They desperately need something normal in their lives. It’s been nothing but awful, painful, life-changing revelations and aliens and existential crises, she thinks they need something to remind him, to remind her, the both of them, that there’s more to life than just that.
"Right," she starts, and half presses a hand to her mouth. "Okay, that's – we can – oh God, right, okay–"
John lifts up his head, twists around to look at her. "Donna?" he asks, but it's distant, pale, barely there at all.
"I'm fine. I'm – we're fine, it's fine. Let's – let's just... eat something," she settles on, decisively trying to pull herself together through sheer force of will. "We're in the kitchen, I can make sandwiches."
"Oh, right."
She goes over to rummage through the fridge. "You haven't eaten in a while, any requests?"
When Donna glances behind herself. John just shakes his head. She bites back a sigh (or maybe a sob), and continues looking through the fridge. Once she finds what she needs, she sets about making a couple of sandwiches. John doesn’t say anything, and the silence in the kitchen, interrupted only by the clinking of dishes and cutlery, is getting to her, so she says out loud, “I think I’m gonna cook them on the stove. Toasties always cheer me up.”

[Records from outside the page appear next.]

-- pv_equiv track=rewrite | github.com/mbgeorge48/messenger_interactionator | src/rg_activity_monitor.py | get_longest_message
-- ===== SOURCE A (Python) =====
-- def get_longest_message(messages):
--     longest_message_length = 0
--     longest_message = {}
--     for message in messages:
--         if (
--             message.get("content")
--             and len(message.get("content")) > longest_message_length
--         ):
--             longest_message_length = len(message.get("content"))
--             longest_message = message
--     return longest_message
-- ===== SOURCE B (Python) =====
-- def get_longest_message(messages):
--     candidates = [m for m in messages if m.get("content")]
--     if not candidates:
--         return {}
--     return sorted(candidates, key=lambda m: len(m["content"]), reverse=True)[0]
-- ===== Notes on version B (the rewrite author's own statement) =====
-- stated objective: alternative
-- what changed: Replaces the running-max scan with a filter of truthy-content messages followed by a stable reverse sort on content length, returning the sorted list's head (stability preserves A's first-occurrence tie-breaking).
import Mathlib
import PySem

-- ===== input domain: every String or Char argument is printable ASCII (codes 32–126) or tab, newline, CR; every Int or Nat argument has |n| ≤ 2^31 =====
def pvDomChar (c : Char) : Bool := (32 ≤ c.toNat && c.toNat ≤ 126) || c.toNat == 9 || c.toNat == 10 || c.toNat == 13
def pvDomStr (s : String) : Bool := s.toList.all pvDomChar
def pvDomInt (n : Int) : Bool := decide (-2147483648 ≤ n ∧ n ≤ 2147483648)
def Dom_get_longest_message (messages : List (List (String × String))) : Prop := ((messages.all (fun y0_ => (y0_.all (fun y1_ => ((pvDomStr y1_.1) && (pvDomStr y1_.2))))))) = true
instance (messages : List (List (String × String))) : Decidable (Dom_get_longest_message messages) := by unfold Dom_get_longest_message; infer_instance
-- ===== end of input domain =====

-- ===== PORT A =====
-- B replaces A's running-max scan by filter + stable reverse sort + head; same return value, no speed claim.
def aStep (st : Int × List (String × String)) (m : List (String × String)) :
    Int × List (String × String) :=
  match PySem.Dict.get? ⟨m⟩ "content" with
  | none => st
  | some c => if c ≠ "" ∧ st.1 < PySem.Str.len c then (PySem.Str.len c, m) else st

def get_longest_message (messages : List (List (String × String))) : List (String × String) :=
  (messages.foldl aStep ((0 : Int), ([] : List (String × String)))).2

-- ===== PORT B =====
def truthyContent (m : List (String × String)) : Bool :=
  match PySem.Dict.get? ⟨m⟩ "content" with
  | some c => c != ""
  | none => false

def contentLen (m : List (String × String)) : Int :=
  PySem.Str.len (PySem.Dict.getD ⟨m⟩ "content" "")

def get_longest_message_alt (messages : List (List (String × String))) : List (String × String) :=
  match PySem.List.sorted (messages.filter truthyContent) contentLen true with
  | [] => []
  | m :: _ => m

-- ===== PRECONDITION & SPEC =====
def Spec_get_longest_message (messages : List (List (String × String))) (out : List (String × String)) : Prop := out = get_longest_message_alt messages
instance (messages : List (List (String × String))) (out : List (String × String)) : Decidable (Spec_get_longest_message messages out) := by unfold Spec_get_longest_message; infer_instance

-- ===== CLAIM (what is proved, stated in full; the proofs are below) =====
def Claim_equal_get_longest_message : Prop := ∀ (messages : List (List (String × String))), Dom_get_longest_message messages → Spec_get_longest_message messages (get_longest_message messages)

-- ===== LEMMAS AND PROOFS =====

-- the first message attaining the maximal content length, starting from candidate a
def pvScan (a : List (String × String)) : List (List (String × String)) → List (String × String)
  | [] => a
  | m :: t => if contentLen a < contentLen m then pvScan m t else pvScan a t

-- the pure max step A performs on truthy messages
def fStep (st : Int × List (String × String)) (m : List (String × String)) :
    Int × List (String × String) :=
  if st.1 < contentLen m then (contentLen m, m) else st

theorem aStep_eq (st : Int × List (String × String)) (m : List (String × String)) :
    aStep st m = if truthyContent m then fStep st m else st := by
  unfold aStep truthyContent fStep contentLen
  cases h : PySem.Dict.get? ⟨m⟩ "content" with
  | none => simp
  | some c =>
    by_cases hc : c = ""
    · subst hc; simp
    · simp [PySem.Dict.getD, h, hc]

theorem truthy_pos (m : List (String × String)) (h : truthyContent m = true) :
    0 < contentLen m := by
  unfold truthyContent at h
  unfold contentLen
  cases hg : PySem.Dict.get? ⟨m⟩ "content" with
  | none => rw [hg] at h; simp at h
  | some c =>
    rw [hg] at h
    simp at h
    have hne : c.toList ≠ [] := by simpa using h
    have hpos : 0 < c.toList.length := List.length_pos_iff.mpr hne
    simp [PySem.Dict.getD, hg, PySem.Str.len]
    exact_mod_cast hpos

theorem fold_fStep (t : List (List (String × String))) :
    ∀ a, t.foldl fStep (contentLen a, a) = (contentLen (pvScan a t), pvScan a t) := by
  induction t with
  | nil => intro a; simp [pvScan]
  | cons m t ih =>
    intro a
    simp only [List.foldl_cons, pvScan, fStep]
    by_cases h : contentLen a < contentLen m
    · simp [h, ih m]
    · simp [h, ih a]

theorem fold_insertBy (L : List (List (String × String))) :
    ∀ h t, ∃ t',
      L.foldl (fun acc x =>
          PySem.List.insertBy (fun a b => decide (contentLen b < contentLen a)) x acc)
        (h :: t) = pvScan h L :: t' := by
  induction L with
  | nil => intro h t; exact ⟨t, rfl⟩
  | cons m L ih =>
    intro h t
    simp only [List.foldl_cons, PySem.List.insertBy, pvScan]
    by_cases hk : contentLen h < contentLen m
    · simpa [hk] using ih m (h :: t)
    · simpa [hk] using ih h (PySem.List.insertBy (fun a b => decide (contentLen b < contentLen a)) m t)

-- ===== VERDICT (by name: the statement is the Claim_ definition above) =====
theorem get_longest_message_spec : Claim_equal_get_longest_message := by
  intro messages _
  unfold Spec_get_longest_message get_longest_message get_longest_message_alt
  have hfold : messages.foldl aStep ((0 : Int), ([] : List (String × String)))
      = (messages.filter truthyContent).foldl fStep ((0 : Int), ([] : List (String × String))) := by
    rw [← PySem.List.foldl_if_eq_foldl_filter truthyContent fStep]
    exact PySem.List.foldl_congr_mem messages _ _ _ (fun acc x _ => aStep_eq acc x)
  rw [hfold, PySem.List.sorted_rev_eq_foldl_insertBy]
  cases hL : messages.filter truthyContent with
  | nil => rfl
  | cons m t =>
    have hm : truthyContent m = true := by
      have : m ∈ messages.filter truthyContent := by rw [hL]; exact List.mem_cons_self ..
      exact (List.mem_filter.mp this).2
    have h0 : fStep ((0 : Int), ([] : List (String × String))) m = (contentLen m, m) := by
      unfold fStep; simp [truthy_pos m hm]
    simp only [List.foldl_cons, h0, fold_fStep t m]
    obtain ⟨t', ht'⟩ := fold_insertBy t m []
    have : PySem.List.insertBy (fun a b => decide (contentLen b < contentLen a)) m
        ([] : List (List (String × String))) = [m] := rfl
    rw [this, ht']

The stove clicks as she turns it on, and sets a pan over the burner. “My business trip went alright. As well as you can expect. There wasn't really–” Any reason for me to go, she almost says, but – she can't say that. Can't say that whatever’s going through his mind, whatever happened, had no reason to happen. “–any time to do anything fun,” she says instead. It’s not a lie.
(She should have been here. But she wasn't, and now they have to deal with the aftermath.)
The sandwiches, buttered lightly, sizzle when she drops them onto the pan.
"The hotels were... nice, for the most part. Very nice." she continues on, poking at the sandwiches with her spatula every now and then. "I swear, I'm not an accountant or anything, but I think my company's got a budget problem. The whole point of this trip was to keep clients from dropping their accounts with us – you know, keeping the company from losing money, but then Christi took me on this trip, and the car we rented was a Mercedes Benz, all the hotels were fancy – like, had bellhops carrying your luggage, fancy – and ate at these really nice restaurants. All on the company card, of course."
She looks back at John. "Like, that's weird, right? That can't just be me."
He shrugs, then tilts his head. Reconsiders. Nods.
"Yeah, see, it's not just me," she says, taking that response as the best she'll get for now. "And Christi, well, she's a whole different story. I've only been a secretary at this company for what, a couple months? I don't know her that well, even if she's my boss. But the first day into the trip, right, apparently she's expecting me to call her hotel room to wake her up. We were late to our first meeting cause of that, too, and of course she blames me for losing the client."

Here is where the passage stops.